My dear brother [Mansour],

As mentioned in my previous email, I want to try to take up again the conversation we were having when we last spoke, as I feel it was left very much unresolved.

You questioned me very sincerely about the apparently irrational Christian belief in the Trinity and the identification of Jesus with God. I was conscious when I left you that my response (which was along the lines of ‘perhaps God is more mysterious than we think’) was not remotely satisfying to you.

I have reflected on this matter much since, and I thought I might be able to come back to you now with a more helpful response. I offer you this response, not to convince you of the Christian position, but to help you see how sensible people can arrive at this conclusion despite the obvious conceptual difficulties.
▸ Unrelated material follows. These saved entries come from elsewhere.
-- pv_equiv track=rewrite | github.com/Coleridge-Initiative/rc-kaggle-models | 7th Hayk Sargsyan/lib/utils.py | is_org_like
-- ===== SOURCE A (Python) =====
-- def is_dataset_like(title, cands):
--     if len(title.split()) < 3:
--         return False
--     keywords = ['survey', 'study', 'initiative', 'program', 'programme',
--                 'assessment', 'database', 'data base', 'data set',
--                 'dataset', 'data']
--     for key in keywords:
--         if title.lower().endswith(key):
--             if ('institute of' in title.lower() or
--                 'association of' in title.lower() or
--                 'institute for' in title.lower() or
--                 'association for' in title.lower() or
--                     'institute on' in title.lower() or
--                     'association on' in title.lower()):
--                 return False
--             return True
--         if (f'{key} of ' in title.lower() or
--                 f'{key} on ' in title.lower() or
--                 f'{key} for ' in title.lower()):
--             if ('institute of' in title.lower() or
--                 'association of' in title.lower() or
--                 'institute for' in title.lower() or
--                 'association for' in title.lower() or
--                     'institute on' in title.lower() or
--                     'association on' in title.lower()):
--                 return False
--             return True
--     for key in keywords:
--         if any([cand.lower().endswith(f' key') for cand in cands]):
--             return True
--     return False
--
-- def is_org_like(candidate):
--     if len(candidate.split()) == 1:
--         return False
--     if 'data' in candidate and not candidate.endswith('center'):
--         return False
--     keywords = ['institute', 'institute', 'center', 'foundation',
--                 'organisation', 'administration', 'organizations',
--                 'alliance', 'clinics', 'institut', 'institutes', 'society',
--                 'centers', 'unit', 'collaboration', 'bureau', 'university',
--                 'service', 'department', 'divisiion', 'agency',
--                 'office', 'library', 'organization', 'board', 'council',
--                 'union', 'college', 'committee', 'consortium',
--                 'association', 'clinic', 'hospital', 'laboratory',
--                 'centre', 'ministry', 'panel', 'school', 'schools',
--                 'facility', 'commission', 'league', 'taskforce',
--                 'register', 'insurance']
--
--     if any([candidate.endswith(keyword) for keyword in keywords]):
--         if not is_dataset_like(candidate.lower(), [candidate.lower()]):
--             return True
--         else:
--             return False
--     if any([f'{keyword} of' in candidate for keyword in keywords]):
--         if not is_dataset_like(candidate.lower(), [candidate.lower()]):
--             return True
--         else:
--             return False
--     if any([f'{keyword} on' in candidate for keyword in keywords]):
--         if not is_dataset_like(candidate.lower(), [candidate.lower()]):
--             return True
--     if any([f'{keyword} for' in candidate for keyword in keywords]):
--         if not is_dataset_like(candidate.lower(), [candidate.lower()]):
--             return True
--     return False
-- ===== SOURCE B (Python) =====
-- _ORG_KW_LIST = ['institute', 'institute', 'center', 'foundation',
--                 'organisation', 'administration', 'organizations',
--                 'alliance', 'clinics', 'institut', 'institutes', 'society',
--                 'centers', 'unit', 'collaboration', 'bureau', 'university',
--                 'service', 'department', 'divisiion', 'agency',
--                 'office', 'library', 'organization', 'board', 'council',
--                 'union', 'college', 'committee', 'consortium',
--                 'association', 'clinic', 'hospital', 'laboratory',
--                 'centre', 'ministry', 'panel', 'school', 'schools',
--                 'facility', 'commission', 'league', 'taskforce',
--                 'register', 'insurance']
-- _ORG_KWS = frozenset(_ORG_KW_LIST)
-- _ORG_LENS = frozenset(len(k) for k in _ORG_KW_LIST)
--
-- _DS_KW_LIST = ['survey', 'study', 'initiative', 'program', 'programme',
--                'assessment', 'database', 'data base', 'data set',
--                'dataset', 'data']
-- _DS_KWS = frozenset(_DS_KW_LIST)
-- _DS_LENS = frozenset(len(k) for k in _DS_KW_LIST)
--
-- _INST_PATS = ('institute of', 'association of', 'institute for',
--               'association for', 'institute on', 'association on')
--
--
-- def _ends_with_any(s, kws, lens):
--     # suffix lookup in a hash set, one probe per distinct keyword length
--     return any(s[-L:] in kws for L in lens)
--
--
-- def _connector_scan(s, markers, kws, lens):
--     # one left-to-right scan: at each connector occurrence, test whether the
--     # text before it ends in a keyword
--     for i in range(len(s)):
--         if s.startswith(markers, i) and _ends_with_any(s[:i], kws, lens):
--             return True
--     return False
--
--
-- def _dataset_like(t):
--     # t is the lowercased candidate
--     if len(t.split()) < 3:
--         return False
--     if (_ends_with_any(t, _DS_KWS, _DS_LENS) or
--             _connector_scan(t, (' of ', ' on ', ' for '), _DS_KWS, _DS_LENS)):
--         return not any(p in t for p in _INST_PATS)
--     return t.endswith(' key')
--
--
-- def is_org_like(candidate):
--     if len(candidate.split()) == 1:
--         return False
--     if 'data' in candidate and not candidate.endswith('center'):
--         return False
--     if (_ends_with_any(candidate, _ORG_KWS, _ORG_LENS) or
--             _connector_scan(candidate, (' of', ' on', ' for'), _ORG_KWS, _ORG_LENS)):
--         return not _dataset_like(candidate.lower())
--     return False
-- ===== Notes on version B (the rewrite author's own statement) =====
-- stated objective: alternative
-- what changed: B replaces A's ~180 per-keyword substring scans (endswith plus the of/on/for-connector patterns for each keyword, repeated across four branches) by a single left-to-right positional scan that looks for a connector marker (space-of / space-on / space-for) and, at each occurrence, tests whether the text before the marker ends in a keyword via one hash-set suffix probe per distinct keyword length; the trailing-keyword test uses the same suffix hash-set instead of a keyword loop, and the dataset test is invoked at most once.
import Mathlib
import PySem

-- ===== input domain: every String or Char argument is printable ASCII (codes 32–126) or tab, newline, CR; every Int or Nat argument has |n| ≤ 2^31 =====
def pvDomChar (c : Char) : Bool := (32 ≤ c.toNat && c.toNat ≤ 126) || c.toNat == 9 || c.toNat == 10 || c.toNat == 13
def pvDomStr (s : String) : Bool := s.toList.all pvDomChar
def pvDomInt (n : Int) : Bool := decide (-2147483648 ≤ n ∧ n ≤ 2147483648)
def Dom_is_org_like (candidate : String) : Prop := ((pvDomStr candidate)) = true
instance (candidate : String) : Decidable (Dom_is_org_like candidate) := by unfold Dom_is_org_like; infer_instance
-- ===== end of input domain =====

-- B replaces A's per-keyword substring scans by one positional scan for the connector
-- markers ' of'/' on'/' for' plus hash-set suffix lookups (objective: alternative).

-- ===== PORT A =====
def pvDsKeywords : List String :=
  ["survey", "study", "initiative", "program", "programme",
   "assessment", "database", "data base", "data set",
   "dataset", "data"]

def pvDsInst (title : String) : Bool :=
  PySem.Str.isIn "institute of" (PySem.Str.lower title) ||
  PySem.Str.isIn "association of" (PySem.Str.lower title) ||
  PySem.Str.isIn "institute for" (PySem.Str.lower title) ||
  PySem.Str.isIn "association for" (PySem.Str.lower title) ||
  PySem.Str.isIn "institute on" (PySem.Str.lower title) ||
  PySem.Str.isIn "association on" (PySem.Str.lower title)

-- first 'for key in keywords' loop of is_dataset_like (some = early return)
def pvDsLoop1 (title : String) : List String → Option Bool
  | [] => none
  | k :: rest =>
    if PySem.Str.endswith (PySem.Str.lower title) k then
      some (if pvDsInst title then false else true)
    else if PySem.Str.isIn (k ++ " of ") (PySem.Str.lower title) ||
            PySem.Str.isIn (k ++ " on ") (PySem.Str.lower title) ||
            PySem.Str.isIn (k ++ " for ") (PySem.Str.lower title) then
      some (if pvDsInst title then false else true)
    else pvDsLoop1 title rest

-- second 'for key in keywords' loop of is_dataset_like
def pvDsLoop2 (cands : List String) : List String → Bool
  | [] => false
  | _ :: rest =>
    if cands.any (fun c => PySem.Str.endswith (PySem.Str.lower c) " key") then true
    else pvDsLoop2 cands rest

def is_dataset_like (title : String) (cands : List String) : Bool :=
  if (PySem.Str.split₀ title).length < 3 then false
  else
    (pvDsLoop1 title pvDsKeywords).getD (pvDsLoop2 cands pvDsKeywords)

def pvOrgKeywords : List String :=
  ["institute", "institute", "center", "foundation",
   "organisation", "administration", "organizations",
   "alliance", "clinics", "institut", "institutes", "society",
   "centers", "unit", "collaboration", "bureau", "university",
   "service", "department", "divisiion", "agency",
   "office", "library", "organization", "board", "council",
   "union", "college", "committee", "consortium",
   "association", "clinic", "hospital", "laboratory",
   "centre", "ministry", "panel", "school", "schools",
   "facility", "commission", "league", "taskforce",
   "register", "insurance"]

def is_org_like (candidate : String) : Bool :=
  if (PySem.Str.split₀ candidate).length == 1 then false
  else if PySem.Str.isIn "data" candidate && !(PySem.Str.endswith candidate "center") then false
  else if pvOrgKeywords.any (fun k => PySem.Str.endswith candidate k) then
    (if !(is_dataset_like (PySem.Str.lower candidate) [PySem.Str.lower candidate]) then true else false)
  else if pvOrgKeywords.any (fun k => PySem.Str.isIn (k ++ " of") candidate) then
    (if !(is_dataset_like (PySem.Str.lower candidate) [PySem.Str.lower candidate]) then true else false)
  else if pvOrgKeywords.any (fun k => PySem.Str.isIn (k ++ " on") candidate) &&
          !(is_dataset_like (PySem.Str.lower candidate) [PySem.Str.lower candidate]) then true
  else if pvOrgKeywords.any (fun k => PySem.Str.isIn (k ++ " for") candidate) &&
          !(is_dataset_like (PySem.Str.lower candidate) [PySem.Str.lower candidate]) then true
  else false

-- ===== PORT B =====
-- _ORG_KWS = frozenset(_ORG_KW_LIST), _ORG_LENS = frozenset(len(k) for k in _ORG_KW_LIST)
def pvOrgKwSet : PySem.Set String := PySem.Set.ofList pvOrgKeywords
def pvOrgLens : PySem.Set Int := PySem.Set.ofList (pvOrgKeywords.map PySem.Str.len)
def pvDsKwSet : PySem.Set String := PySem.Set.ofList pvDsKeywords
def pvDsLens : PySem.Set Int := PySem.Set.ofList (pvDsKeywords.map PySem.Str.len)
def pvInstPats : List String :=
  ["institute of", "association of", "institute for",
   "association for", "institute on", "association on"]

-- _ends_with_any: one suffix probe (s[-L:] in kws) per distinct keyword length
def pvEndsWithAny (s : String) (kws : List String) (lens : List Int) : Bool :=
  lens.any (fun L => kws.contains (PySem.Str.slice s (some (-L)) none))

-- _connector_scan: s.startswith(markers, i) is s[i:].startswith(m); s[:i] is the prefix
def pvConnectorScan (s : String) (markers kws : List String) (lens : List Int) : Bool :=
  (PySem.List.pyRange 0 (PySem.Str.len s) 1).any (fun i =>
    markers.any (fun m =>
      PySem.Str.startswith (PySem.Str.slice s (some i) none) m) &&
    pvEndsWithAny (PySem.Str.slice s none (some i)) kws lens)

-- _dataset_like of Source B (t already lowercased by the caller)
def pvDsAlt (t : String) : Bool :=
  if (PySem.Str.split₀ t).length < 3 then false
  else if pvEndsWithAny t pvDsKwSet pvDsLens ||
          pvConnectorScan t [" of ", " on ", " for "] pvDsKwSet pvDsLens then
    !(pvInstPats.any (fun p => PySem.Str.isIn p t))
  else PySem.Str.endswith t " key"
The starting point, I believe, in appreciating the different understandings of God embodied in Islam and Christianity is to recognise that the Qur’an and the Christian Bible are very different sorts of books. They don’t simply teach different things about God. They are different sorts of literature.

What I mean is that Qur’an, as I read it, is fundamentally a book of truths and laws, whereas the Christian Bible is basically a story. By this I don’t mean only that the Christian Bible contains stories (as the Qur’an does too). I mean that the Bible as a whole can be read as a single narrative – one that starts in a garden and ends in a city. I do not think you would say the same about the Qur’an.

To my understanding, conveying truth through narrative was the norm for the ancient Semitic people (as in many other traditional cultures). Presenting truth by the way of abstract propositions is more the legacy of Greek philosophy.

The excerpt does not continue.